ABOUT THIS TASK: Write out exactly the lines below that run from the one containing "rw [bG_noslash _ hnp]" through the one containing "simpa [hsdef] using", both included, with no other lines.

Stored items from a collection:
****************************************
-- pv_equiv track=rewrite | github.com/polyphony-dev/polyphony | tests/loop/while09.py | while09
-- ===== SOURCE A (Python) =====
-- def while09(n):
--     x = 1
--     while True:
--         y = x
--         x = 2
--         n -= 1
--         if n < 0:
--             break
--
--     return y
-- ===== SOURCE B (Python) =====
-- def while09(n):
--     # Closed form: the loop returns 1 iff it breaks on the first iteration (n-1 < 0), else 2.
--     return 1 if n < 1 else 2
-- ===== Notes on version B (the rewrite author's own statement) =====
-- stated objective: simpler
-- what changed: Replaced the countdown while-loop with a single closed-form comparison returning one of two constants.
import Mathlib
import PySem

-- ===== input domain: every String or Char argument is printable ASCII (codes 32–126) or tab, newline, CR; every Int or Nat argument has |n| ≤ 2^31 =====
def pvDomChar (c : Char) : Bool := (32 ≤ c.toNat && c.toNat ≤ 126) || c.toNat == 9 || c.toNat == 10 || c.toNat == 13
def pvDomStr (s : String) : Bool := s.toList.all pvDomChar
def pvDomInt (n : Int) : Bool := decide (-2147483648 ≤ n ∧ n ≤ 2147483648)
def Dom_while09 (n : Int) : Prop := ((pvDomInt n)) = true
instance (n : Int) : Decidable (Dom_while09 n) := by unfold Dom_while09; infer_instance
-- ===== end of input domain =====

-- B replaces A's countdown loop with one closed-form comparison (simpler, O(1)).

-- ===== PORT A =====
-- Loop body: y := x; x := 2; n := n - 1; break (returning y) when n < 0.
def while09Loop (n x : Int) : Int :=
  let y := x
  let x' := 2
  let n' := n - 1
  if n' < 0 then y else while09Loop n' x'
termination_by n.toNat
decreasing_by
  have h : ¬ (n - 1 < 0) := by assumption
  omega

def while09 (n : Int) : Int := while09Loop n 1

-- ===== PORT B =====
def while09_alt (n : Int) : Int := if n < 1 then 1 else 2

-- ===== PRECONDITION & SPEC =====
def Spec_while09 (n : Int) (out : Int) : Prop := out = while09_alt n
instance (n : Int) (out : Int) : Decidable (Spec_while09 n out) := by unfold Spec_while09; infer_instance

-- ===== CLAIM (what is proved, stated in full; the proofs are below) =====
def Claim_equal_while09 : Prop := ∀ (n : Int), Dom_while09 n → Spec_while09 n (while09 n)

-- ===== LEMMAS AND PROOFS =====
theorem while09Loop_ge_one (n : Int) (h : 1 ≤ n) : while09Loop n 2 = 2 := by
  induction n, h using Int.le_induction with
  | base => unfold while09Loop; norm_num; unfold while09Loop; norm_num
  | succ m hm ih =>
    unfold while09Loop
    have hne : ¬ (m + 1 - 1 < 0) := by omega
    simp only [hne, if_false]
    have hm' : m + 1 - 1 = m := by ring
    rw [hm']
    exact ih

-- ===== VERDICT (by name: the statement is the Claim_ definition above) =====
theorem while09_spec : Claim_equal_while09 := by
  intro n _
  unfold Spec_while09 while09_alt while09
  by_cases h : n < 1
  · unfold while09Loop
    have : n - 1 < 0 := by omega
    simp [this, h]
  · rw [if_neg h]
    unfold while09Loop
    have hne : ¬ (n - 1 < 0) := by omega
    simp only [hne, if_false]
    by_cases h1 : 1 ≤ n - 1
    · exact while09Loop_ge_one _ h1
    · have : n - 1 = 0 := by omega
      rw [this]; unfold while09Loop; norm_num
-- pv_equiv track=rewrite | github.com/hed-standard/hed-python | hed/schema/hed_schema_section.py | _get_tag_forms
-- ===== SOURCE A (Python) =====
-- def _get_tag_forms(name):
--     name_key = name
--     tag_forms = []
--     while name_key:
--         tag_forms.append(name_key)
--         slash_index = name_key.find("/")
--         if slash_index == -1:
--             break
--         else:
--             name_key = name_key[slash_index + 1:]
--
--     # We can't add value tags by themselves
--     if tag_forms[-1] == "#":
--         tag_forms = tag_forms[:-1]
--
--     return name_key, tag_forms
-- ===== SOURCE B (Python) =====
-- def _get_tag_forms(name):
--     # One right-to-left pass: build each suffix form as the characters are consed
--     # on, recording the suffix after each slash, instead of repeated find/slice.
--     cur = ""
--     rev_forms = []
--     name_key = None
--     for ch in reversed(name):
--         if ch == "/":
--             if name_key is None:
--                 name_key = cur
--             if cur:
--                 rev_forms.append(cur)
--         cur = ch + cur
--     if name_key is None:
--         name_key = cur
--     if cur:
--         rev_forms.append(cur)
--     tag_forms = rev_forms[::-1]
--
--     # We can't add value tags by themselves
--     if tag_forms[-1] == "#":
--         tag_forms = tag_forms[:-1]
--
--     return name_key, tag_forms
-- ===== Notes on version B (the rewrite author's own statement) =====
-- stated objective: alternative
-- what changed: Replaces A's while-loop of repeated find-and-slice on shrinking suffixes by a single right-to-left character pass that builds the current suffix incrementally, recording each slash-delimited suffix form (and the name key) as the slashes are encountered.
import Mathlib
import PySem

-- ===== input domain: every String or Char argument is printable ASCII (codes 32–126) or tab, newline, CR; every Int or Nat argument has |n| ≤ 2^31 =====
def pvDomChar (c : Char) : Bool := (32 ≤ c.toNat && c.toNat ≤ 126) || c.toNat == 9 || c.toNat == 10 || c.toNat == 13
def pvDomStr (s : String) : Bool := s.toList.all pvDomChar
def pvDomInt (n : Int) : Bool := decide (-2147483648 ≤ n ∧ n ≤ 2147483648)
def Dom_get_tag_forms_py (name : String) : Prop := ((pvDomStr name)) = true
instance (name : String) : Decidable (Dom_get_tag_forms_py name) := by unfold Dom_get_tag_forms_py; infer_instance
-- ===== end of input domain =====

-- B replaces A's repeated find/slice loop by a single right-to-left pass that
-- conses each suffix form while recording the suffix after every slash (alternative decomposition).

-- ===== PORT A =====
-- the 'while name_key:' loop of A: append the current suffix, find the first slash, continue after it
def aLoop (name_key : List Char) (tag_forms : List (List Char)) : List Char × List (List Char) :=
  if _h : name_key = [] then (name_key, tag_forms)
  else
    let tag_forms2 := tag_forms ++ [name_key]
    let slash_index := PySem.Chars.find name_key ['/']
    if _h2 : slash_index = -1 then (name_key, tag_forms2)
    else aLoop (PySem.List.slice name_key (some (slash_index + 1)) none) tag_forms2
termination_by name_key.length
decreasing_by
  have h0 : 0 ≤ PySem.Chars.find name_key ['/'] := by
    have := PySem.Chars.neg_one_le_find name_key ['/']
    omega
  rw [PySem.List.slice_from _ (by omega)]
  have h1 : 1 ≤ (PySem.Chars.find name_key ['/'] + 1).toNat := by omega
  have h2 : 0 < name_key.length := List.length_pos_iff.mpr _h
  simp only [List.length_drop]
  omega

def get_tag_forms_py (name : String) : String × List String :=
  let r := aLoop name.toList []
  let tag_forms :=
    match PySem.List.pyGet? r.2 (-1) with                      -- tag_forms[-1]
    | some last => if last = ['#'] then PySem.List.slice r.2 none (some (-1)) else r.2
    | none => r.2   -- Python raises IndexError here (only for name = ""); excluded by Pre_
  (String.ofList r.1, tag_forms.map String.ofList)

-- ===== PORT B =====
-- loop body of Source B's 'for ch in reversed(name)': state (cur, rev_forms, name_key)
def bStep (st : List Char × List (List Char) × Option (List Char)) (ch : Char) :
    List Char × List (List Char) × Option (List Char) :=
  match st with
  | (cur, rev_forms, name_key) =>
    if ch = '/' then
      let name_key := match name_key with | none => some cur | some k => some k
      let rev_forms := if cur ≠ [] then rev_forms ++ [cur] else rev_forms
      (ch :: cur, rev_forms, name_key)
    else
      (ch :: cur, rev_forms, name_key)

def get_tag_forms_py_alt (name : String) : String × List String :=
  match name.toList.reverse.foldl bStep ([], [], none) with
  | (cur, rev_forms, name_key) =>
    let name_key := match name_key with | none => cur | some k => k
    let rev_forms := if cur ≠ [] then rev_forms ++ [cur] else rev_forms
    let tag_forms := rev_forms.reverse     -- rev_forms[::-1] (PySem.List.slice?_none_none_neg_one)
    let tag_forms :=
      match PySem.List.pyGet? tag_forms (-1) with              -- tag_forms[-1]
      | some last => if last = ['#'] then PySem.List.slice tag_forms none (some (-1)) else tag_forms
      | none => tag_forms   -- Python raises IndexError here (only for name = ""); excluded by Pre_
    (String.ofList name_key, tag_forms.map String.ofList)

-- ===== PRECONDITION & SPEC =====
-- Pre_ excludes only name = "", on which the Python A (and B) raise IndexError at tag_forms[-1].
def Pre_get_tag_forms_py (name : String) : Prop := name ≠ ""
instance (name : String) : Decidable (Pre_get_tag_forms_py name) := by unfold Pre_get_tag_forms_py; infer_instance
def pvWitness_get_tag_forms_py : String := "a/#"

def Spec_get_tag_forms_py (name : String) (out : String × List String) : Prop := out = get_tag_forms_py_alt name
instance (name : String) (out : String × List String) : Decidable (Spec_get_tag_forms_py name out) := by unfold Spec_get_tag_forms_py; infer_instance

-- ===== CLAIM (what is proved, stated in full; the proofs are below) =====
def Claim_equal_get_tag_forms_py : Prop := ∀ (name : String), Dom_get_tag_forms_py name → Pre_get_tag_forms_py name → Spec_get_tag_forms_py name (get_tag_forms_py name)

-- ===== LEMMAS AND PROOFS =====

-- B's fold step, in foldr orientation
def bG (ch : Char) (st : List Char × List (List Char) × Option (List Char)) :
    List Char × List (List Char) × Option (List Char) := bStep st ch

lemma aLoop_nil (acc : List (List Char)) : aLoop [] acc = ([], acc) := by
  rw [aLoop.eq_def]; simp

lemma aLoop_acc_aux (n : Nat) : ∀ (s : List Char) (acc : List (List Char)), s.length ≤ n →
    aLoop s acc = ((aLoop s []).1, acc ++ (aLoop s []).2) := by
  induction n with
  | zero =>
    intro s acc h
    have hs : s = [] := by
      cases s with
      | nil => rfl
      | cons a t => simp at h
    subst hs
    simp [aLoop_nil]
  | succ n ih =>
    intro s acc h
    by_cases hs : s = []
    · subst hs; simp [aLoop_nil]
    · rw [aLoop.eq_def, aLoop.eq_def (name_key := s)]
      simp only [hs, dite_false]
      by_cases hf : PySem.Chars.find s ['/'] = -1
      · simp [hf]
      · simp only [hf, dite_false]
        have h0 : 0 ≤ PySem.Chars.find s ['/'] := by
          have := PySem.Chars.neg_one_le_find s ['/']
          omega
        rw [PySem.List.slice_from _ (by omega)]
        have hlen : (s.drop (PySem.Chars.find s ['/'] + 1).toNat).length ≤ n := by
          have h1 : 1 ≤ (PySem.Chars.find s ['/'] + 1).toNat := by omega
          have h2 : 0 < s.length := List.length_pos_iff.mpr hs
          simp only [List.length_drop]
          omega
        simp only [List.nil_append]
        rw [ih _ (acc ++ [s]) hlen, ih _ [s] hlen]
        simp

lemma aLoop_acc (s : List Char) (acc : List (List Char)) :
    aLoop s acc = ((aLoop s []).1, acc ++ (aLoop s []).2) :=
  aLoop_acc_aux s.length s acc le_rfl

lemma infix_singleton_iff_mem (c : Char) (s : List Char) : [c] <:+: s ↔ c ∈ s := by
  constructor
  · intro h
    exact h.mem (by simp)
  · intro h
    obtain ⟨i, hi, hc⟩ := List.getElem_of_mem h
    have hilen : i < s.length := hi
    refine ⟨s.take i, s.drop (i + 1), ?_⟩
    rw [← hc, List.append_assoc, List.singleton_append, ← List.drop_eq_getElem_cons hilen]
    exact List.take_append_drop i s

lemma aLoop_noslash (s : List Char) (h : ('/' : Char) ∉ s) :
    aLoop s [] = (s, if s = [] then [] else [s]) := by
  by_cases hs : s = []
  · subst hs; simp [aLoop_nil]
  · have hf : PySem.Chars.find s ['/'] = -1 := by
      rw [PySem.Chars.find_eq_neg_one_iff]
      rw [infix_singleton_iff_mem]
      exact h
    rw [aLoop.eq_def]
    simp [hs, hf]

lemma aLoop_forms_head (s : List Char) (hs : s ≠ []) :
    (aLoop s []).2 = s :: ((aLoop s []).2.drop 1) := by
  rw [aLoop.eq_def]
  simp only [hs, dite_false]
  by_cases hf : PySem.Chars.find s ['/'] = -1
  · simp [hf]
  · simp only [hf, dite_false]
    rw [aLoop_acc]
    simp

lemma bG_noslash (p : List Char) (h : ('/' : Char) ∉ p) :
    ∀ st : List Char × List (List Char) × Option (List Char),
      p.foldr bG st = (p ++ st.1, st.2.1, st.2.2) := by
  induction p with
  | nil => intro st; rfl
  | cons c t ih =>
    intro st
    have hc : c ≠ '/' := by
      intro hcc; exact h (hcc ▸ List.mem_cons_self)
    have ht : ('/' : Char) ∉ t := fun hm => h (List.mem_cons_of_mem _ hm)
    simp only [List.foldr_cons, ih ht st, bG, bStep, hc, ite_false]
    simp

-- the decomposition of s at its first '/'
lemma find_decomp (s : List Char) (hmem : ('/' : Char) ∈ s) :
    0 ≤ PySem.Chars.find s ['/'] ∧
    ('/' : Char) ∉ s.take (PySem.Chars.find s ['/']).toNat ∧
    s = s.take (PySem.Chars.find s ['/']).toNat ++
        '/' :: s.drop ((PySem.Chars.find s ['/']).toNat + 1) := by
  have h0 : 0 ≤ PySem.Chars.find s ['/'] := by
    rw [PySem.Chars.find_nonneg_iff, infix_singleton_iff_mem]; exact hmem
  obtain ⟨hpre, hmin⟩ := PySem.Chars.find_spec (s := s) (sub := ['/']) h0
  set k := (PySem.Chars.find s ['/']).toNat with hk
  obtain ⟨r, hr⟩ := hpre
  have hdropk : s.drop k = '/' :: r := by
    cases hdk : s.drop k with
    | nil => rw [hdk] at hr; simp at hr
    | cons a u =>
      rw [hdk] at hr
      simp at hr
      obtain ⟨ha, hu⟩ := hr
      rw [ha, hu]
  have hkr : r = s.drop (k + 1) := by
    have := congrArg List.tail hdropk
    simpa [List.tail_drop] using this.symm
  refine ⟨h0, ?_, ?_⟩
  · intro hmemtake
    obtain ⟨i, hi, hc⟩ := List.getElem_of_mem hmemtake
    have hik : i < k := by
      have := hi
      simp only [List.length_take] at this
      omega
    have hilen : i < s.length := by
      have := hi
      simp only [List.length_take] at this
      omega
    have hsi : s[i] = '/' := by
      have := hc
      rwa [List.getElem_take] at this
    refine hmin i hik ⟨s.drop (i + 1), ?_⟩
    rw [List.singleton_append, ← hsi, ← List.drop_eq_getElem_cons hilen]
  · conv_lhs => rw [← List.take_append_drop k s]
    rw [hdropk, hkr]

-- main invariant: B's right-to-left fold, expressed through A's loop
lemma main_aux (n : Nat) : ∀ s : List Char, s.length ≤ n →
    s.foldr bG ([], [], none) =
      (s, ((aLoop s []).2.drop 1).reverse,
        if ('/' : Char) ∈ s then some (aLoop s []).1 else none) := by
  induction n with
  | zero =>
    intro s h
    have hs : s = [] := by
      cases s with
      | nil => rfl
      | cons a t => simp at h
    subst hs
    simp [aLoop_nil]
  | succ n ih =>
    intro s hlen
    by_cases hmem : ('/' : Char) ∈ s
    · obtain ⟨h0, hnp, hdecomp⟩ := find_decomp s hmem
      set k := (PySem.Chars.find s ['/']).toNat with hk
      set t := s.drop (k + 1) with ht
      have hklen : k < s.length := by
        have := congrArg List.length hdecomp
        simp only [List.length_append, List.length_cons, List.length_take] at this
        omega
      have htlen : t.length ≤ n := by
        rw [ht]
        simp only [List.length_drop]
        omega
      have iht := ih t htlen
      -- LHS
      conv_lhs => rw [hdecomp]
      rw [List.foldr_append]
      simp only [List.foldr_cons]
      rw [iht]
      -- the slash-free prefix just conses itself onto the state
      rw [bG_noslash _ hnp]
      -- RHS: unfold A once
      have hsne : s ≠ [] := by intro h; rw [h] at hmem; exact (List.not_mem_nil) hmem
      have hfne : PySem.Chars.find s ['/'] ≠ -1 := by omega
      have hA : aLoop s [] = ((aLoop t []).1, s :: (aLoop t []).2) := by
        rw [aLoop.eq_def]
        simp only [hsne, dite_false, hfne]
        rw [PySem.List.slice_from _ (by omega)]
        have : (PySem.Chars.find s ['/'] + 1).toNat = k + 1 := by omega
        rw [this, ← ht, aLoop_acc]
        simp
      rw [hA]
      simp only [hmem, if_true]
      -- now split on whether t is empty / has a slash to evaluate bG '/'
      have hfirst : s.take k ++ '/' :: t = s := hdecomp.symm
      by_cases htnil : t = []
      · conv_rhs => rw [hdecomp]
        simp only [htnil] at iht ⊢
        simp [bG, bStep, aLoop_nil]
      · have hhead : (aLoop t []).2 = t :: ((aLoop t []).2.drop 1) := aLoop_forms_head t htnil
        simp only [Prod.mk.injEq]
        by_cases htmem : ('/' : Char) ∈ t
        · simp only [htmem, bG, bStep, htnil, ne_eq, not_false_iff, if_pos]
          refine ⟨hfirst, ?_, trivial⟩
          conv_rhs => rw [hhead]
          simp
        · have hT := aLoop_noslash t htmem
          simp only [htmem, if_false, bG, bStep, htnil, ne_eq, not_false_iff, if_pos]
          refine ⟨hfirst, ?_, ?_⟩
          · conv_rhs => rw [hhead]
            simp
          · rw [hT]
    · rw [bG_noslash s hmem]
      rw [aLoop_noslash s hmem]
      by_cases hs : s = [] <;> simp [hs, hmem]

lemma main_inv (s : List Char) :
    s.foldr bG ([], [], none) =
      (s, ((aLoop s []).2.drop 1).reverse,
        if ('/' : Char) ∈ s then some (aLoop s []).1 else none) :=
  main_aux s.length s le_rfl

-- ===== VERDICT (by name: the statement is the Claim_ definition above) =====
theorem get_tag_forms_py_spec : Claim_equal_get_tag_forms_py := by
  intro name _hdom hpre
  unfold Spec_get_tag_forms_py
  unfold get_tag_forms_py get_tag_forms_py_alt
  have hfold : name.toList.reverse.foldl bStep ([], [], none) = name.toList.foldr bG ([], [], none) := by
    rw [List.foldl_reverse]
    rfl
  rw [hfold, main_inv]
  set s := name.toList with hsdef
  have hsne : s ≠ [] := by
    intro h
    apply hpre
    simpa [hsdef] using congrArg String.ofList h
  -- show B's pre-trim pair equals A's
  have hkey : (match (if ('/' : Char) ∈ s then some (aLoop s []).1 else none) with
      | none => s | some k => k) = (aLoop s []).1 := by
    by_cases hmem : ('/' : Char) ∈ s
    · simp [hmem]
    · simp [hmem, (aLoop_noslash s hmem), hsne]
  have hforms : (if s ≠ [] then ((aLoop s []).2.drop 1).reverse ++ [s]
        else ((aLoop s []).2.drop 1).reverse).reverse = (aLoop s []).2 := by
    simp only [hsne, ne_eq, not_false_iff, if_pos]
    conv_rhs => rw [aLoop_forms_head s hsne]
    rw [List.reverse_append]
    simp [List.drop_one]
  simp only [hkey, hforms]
****************************************
RESULT OF THIS EXERCISE:
      rw [bG_noslash _ hnp]
      -- RHS: unfold A once
      have hsne : s ≠ [] := by intro h; rw [h] at hmem; exact (List.not_mem_nil) hmem
      have hfne : PySem.Chars.find s ['/'] ≠ -1 := by omega
      have hA : aLoop s [] = ((aLoop t []).1, s :: (aLoop t []).2) := by
        rw [aLoop.eq_def]
        simp only [hsne, dite_false, hfne]
        rw [PySem.List.slice_from _ (by omega)]
        have : (PySem.Chars.find s ['/'] + 1).toNat = k + 1 := by omega
        rw [this, ← ht, aLoop_acc]
        simp
      rw [hA]
      simp only [hmem, if_true]
      -- now split on whether t is empty / has a slash to evaluate bG '/'
      have hfirst : s.take k ++ '/' :: t = s := hdecomp.symm
      by_cases htnil : t = []
      · conv_rhs => rw [hdecomp]
        simp only [htnil] at iht ⊢
        simp [bG, bStep, aLoop_nil]
      · have hhead : (aLoop t []).2 = t :: ((aLoop t []).2.drop 1) := aLoop_forms_head t htnil
        simp only [Prod.mk.injEq]
        by_cases htmem : ('/' : Char) ∈ t
        · simp only [htmem, bG, bStep, htnil, ne_eq, not_false_iff, if_pos]
          refine ⟨hfirst, ?_, trivial⟩
          conv_rhs => rw [hhead]
          simp
        · have hT := aLoop_noslash t htmem
          simp only [htmem, if_false, bG, bStep, htnil, ne_eq, not_false_iff, if_pos]
          refine ⟨hfirst, ?_, ?_⟩
          · conv_rhs => rw [hhead]
            simp
          · rw [hT]
    · rw [bG_noslash s hmem]
      rw [aLoop_noslash s hmem]
      by_cases hs : s = [] <;> simp [hs, hmem]

lemma main_inv (s : List Char) :
    s.foldr bG ([], [], none) =
      (s, ((aLoop s []).2.drop 1).reverse,
        if ('/' : Char) ∈ s then some (aLoop s []).1 else none) :=
  main_aux s.length s le_rfl

-- ===== VERDICT (by name: the statement is the Claim_ definition above) =====
theorem get_tag_forms_py_spec : Claim_equal_get_tag_forms_py := by
  intro name _hdom hpre
  unfold Spec_get_tag_forms_py
  unfold get_tag_forms_py get_tag_forms_py_alt
  have hfold : name.toList.reverse.foldl bStep ([], [], none) = name.toList.foldr bG ([], [], none) := by
    rw [List.foldl_reverse]
    rfl
  rw [hfold, main_inv]
  set s := name.toList with hsdef
  have hsne : s ≠ [] := by
    intro h
    apply hpre
    simpa [hsdef] using congrArg String.ofList h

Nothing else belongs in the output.